The conference comes during a year that’s included an uptick in violent crimes in central Ohio and elsewhere and demonstrations and civil unrest nationally following the death of George Floyd at the hands of Minneapolis officers. The officers involved that and other violent incidents recorded by bystanders and posted online have sparked widespread criticism and attacks against all those involved in law enforcement.

“I have never seen a time that’s been as awful as this in the last 20 years,” Yost said. “The invective, the hatred, that is pouring our for the people that actually put their lives on the line every day, it’s just astounding to me.”

He added, “To take those isolated incidents, those few incidents, and compare them to the millions of encounters law enforcement has on the streets every single year is just patently absurd.”

Yost called for better, more consistent funding for officer training and countered calls nationally to reduce spending on law enforcement.

“Defunding chronically underfunded police agencies is hardly the way to promote public safety,” he said. “We don’t need less policing, we need better policing.”

New officers complete 700-plus hours of basic training and then are placed on the job, and “maybe there’s money this year or next year for training or maybe not ... My No. 1 priority is to make sure that that changes during my term in office. I want regular, dedicated funding.”

Monday’s conference started on a somber note, with Yost offering a moment of silence for Cleveland Police Detective James Skernivitz, who was killed earlier this month during an undercover drug investigation.

Another Cleveland officer, Nick Sabo, distraught over Skernivitiz’s death, took his own life a few days later.

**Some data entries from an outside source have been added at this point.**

-- pv_equiv track=rewrite | github.com/amponaja/Modul-1 | hollow_triangle.py | hollowTriangel
-- ===== SOURCE A (Python) =====
-- def hollowTriangel(angka) :
--
--     if type(angka) != int :
--         return 'Just input number'
--     else :
--         bintang = ''
--         for a in range(0,angka) :
--             if a == angka-1 :
--                 bintang += '#'*(angka*2-1)
--             elif a == 0 :
--                 bintang += '_'*(angka-a-1) + '#' + '_'*(angka-a-1) + '\n'
--             else :
--                 bintang += '_'*(angka-a-1) + '#' + '_'*(a*2-1) + '#' + '_'*(angka-a-1) + '\n'
--
--         return bintang
-- ===== SOURCE B (Python) =====
-- def hollowTriangel(angka):
--     if type(angka) != int:
--         return 'Just input number'
--     n = angka
--     # Build only the LEFT HALF of each row (length n, centre included),
--     # then obtain the full row by mirror reflection: row = half + half[-2::-1]
--     # (the reversed half without its centre). The last row's half is all '#',
--     # so its reflection is the solid base.
--     halves = ['#' * n if a == n - 1 else '_' * (n - 1 - a) + '#' + '_' * a
--               for a in range(n)]
--     return '\n'.join(h + h[-2::-1] for h in halves)
-- ===== Notes on version B (the rewrite author's own statement) =====
-- stated objective: alternative
-- what changed: B exploits the rows' mirror symmetry: it builds only each row's left half (centre included) in one pass, then produces each full row by reversal-reflection (half + half[-2::-1]) and joins with newlines, instead of A's single loop concatenating every run of '_' and '#' of the full row explicitly in three branches.
import Mathlib
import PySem

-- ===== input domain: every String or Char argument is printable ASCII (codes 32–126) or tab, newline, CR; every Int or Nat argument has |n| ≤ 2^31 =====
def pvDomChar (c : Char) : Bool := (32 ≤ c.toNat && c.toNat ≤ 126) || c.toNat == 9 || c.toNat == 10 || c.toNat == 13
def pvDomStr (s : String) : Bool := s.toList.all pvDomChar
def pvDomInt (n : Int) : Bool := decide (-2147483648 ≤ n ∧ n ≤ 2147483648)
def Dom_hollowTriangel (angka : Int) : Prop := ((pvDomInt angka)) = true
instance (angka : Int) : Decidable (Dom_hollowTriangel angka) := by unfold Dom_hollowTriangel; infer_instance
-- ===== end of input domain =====

-- B builds only each row's left half and obtains the full row by reversal-reflection,
-- instead of A's concatenation of every run of the full row; objective: alternative
-- decomposition, same cost. The Python 'type(angka) != int' guard is always false for
-- an Int argument, so it vanishes in both ports.

-- ===== PORT A =====
-- one iteration of A's loop body: the piece appended to `bintang` for index a
def pvARow (angka a : Int) : List Char :=
  if a = angka - 1 then
    List.replicate (angka * 2 - 1).toNat '#'
  else if a = 0 then
    List.replicate (angka - a - 1).toNat '_' ++ '#' ::
      (List.replicate (angka - a - 1).toNat '_' ++ ['\n'])
  else
    List.replicate (angka - a - 1).toNat '_' ++ '#' ::
      (List.replicate (a * 2 - 1).toNat '_' ++ '#' ::
        (List.replicate (angka - a - 1).toNat '_' ++ ['\n']))

def hollowTriangel (angka : Int) : String :=
  String.ofList ((PySem.List.pyRange 0 angka 1).foldl (fun acc a => acc ++ pvARow angka a) [])

-- ===== PORT B =====
-- left half of row a (centre column included); the last row's half is all '#'
def pvBHalf (n a : Int) : List Char :=
  if a = n - 1 then List.replicate n.toNat '#'
  else List.replicate (n - 1 - a).toNat '_' ++ '#' :: List.replicate a.toNat '_'

-- h + h[-2::-1] : full row from its left half by mirror reflection;
-- h[-2::-1] (reversed h without its last element) is ported by hand as
-- h.dropLast.reverse — exact for every h, including the empty one
def pvBMirror (h : List Char) : List Char := h ++ h.dropLast.reverse

def hollowTriangel_alt (angka : Int) : String :=
  String.ofList (List.intercalate ['\n']
    (((PySem.List.pyRange 0 angka 1).map (pvBHalf angka)).map pvBMirror))

-- ===== PRECONDITION & SPEC =====
def Spec_hollowTriangel (angka : Int) (out : String) : Prop := out = hollowTriangel_alt angka
instance (angka : Int) (out : String) : Decidable (Spec_hollowTriangel angka out) := by unfold Spec_hollowTriangel; infer_instance

-- ===== CLAIM (what is proved, stated in full; the proofs are below) =====
def Claim_equal_hollowTriangel : Prop := ∀ (angka : Int), Dom_hollowTriangel angka → Spec_hollowTriangel angka (hollowTriangel angka)

-- ===== LEMMAS AND PROOFS =====

lemma pv_intercalate_last (rows : List (List Char)) (last : List Char) :
    List.intercalate ['\n'] (rows ++ [last])
      = rows.flatMap (· ++ ['\n']) ++ last := by
  induction rows with
  | nil => simp [List.intercalate]
  | cons r rs ih =>
    rw [List.cons_append]
    have hstep : List.intercalate ['\n'] (r :: (rs ++ [last]))
        = r ++ ['\n'] ++ List.intercalate ['\n'] (rs ++ [last]) := by
      cases rs <;> simp [List.intercalate, List.intersperse]
    rw [hstep, ih]; simp

-- each non-last row: A's appended piece is B's mirrored half plus a newline
lemma pv_rev_drop (m k : Nat) (c d : Char) :
    ((List.replicate m c ++ d :: List.replicate (k + 1) c).dropLast.reverse)
      = List.replicate k c ++ d :: List.replicate m c := by
  have h : (List.replicate m c ++ d :: List.replicate (k + 1) c).dropLast
      = List.replicate m c ++ d :: List.replicate k c := by
    rw [List.replicate_succ', ← List.cons_append, ← List.append_assoc,
      List.dropLast_concat]
  rw [h, List.reverse_append, List.reverse_cons, List.reverse_replicate,
    List.reverse_replicate]
  simp

-- each non-last row: A's appended piece is B's mirrored half plus a newline
lemma pv_row_eq (n a : Int) (ha : 0 ≤ a) (hlt : a < n - 1) :
    pvARow n a = pvBMirror (pvBHalf n a) ++ ['\n'] := by
  have hne : a ≠ n - 1 := by omega
  by_cases h0 : a = 0
  · subst h0
    rw [pvARow, if_neg hne, if_pos rfl, pvBMirror, pvBHalf, if_neg hne]
    simp
  · rw [pvARow, if_neg hne, if_neg h0, pvBMirror, pvBHalf, if_neg hne,
      show a.toNat = (a.toNat - 1) + 1 from by omega, pv_rev_drop,
      show (a * 2 - 1).toNat = ((a.toNat - 1) + 1) + (a.toNat - 1) from by omega,
      List.replicate_add]
    simp only [show (n - 1 - a).toNat = (n - a - 1).toNat from by omega, List.append_assoc,
      List.cons_append, List.replicate_add]

lemma pv_last_row_eq (n : Int) (hn : 0 < n) :
    pvARow n (n - 1) = pvBMirror (pvBHalf n (n - 1)) := by
  rw [pvARow, if_pos rfl, pvBMirror, pvBHalf, if_pos rfl, List.dropLast_replicate,
    List.reverse_replicate, ← List.replicate_add]
  congr 1; omega

-- ===== VERDICT (by name: the statement is the Claim_ definition above) =====
theorem hollowTriangel_spec : Claim_equal_hollowTriangel := by
  intro angka _
  unfold Spec_hollowTriangel hollowTriangel hollowTriangel_alt
  by_cases hpos : 0 < angka
  · have hsplit := PySem.List.pyRange_one_append 0 (angka - 1) angka (by omega) (by omega)
    have hsing := PySem.List.pyRange_one_singleton (angka - 1)
    rw [sub_add_cancel] at hsing
    rw [hsplit, hsing, PySem.List.foldl_append_eq_flatMap, List.nil_append, List.map_append,
      List.map_append, List.map_cons, List.map_nil, List.map_cons, List.map_nil,
      pv_intercalate_last, List.flatMap_append]
    simp only [List.flatMap_map]
    have hmapeq : List.flatMap (pvARow angka) (PySem.List.pyRange 0 (angka - 1) 1)
        = List.flatMap (fun a => pvBMirror (pvBHalf angka a) ++ ['\n'])
            (PySem.List.pyRange 0 (angka - 1) 1) :=
      List.flatMap_congr fun a hmem => by
        have hb := (PySem.List.mem_pyRange_one).1 hmem
        exact pv_row_eq angka a hb.1 (by omega)
    rw [hmapeq]
    simp [pv_last_row_eq angka hpos]
  · rw [PySem.List.pyRange_one_eq_nil (by omega)]
    simp [List.intercalate]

“I know we don’t like to talk about cop suicide, but he died in the line of duty, just as much as Detective Skernivitz did, because the stress of this time that pushed him over the edge, the loss of his friend, the increasing danger on the streets or the lack of support in so many quarters in our society,” Yost said. “We need to be thinking carefully not only about ourselves but about the people we serve next two, because these are tough times, and not all wounds come from a bullet or a knife, and not all of them are visible.”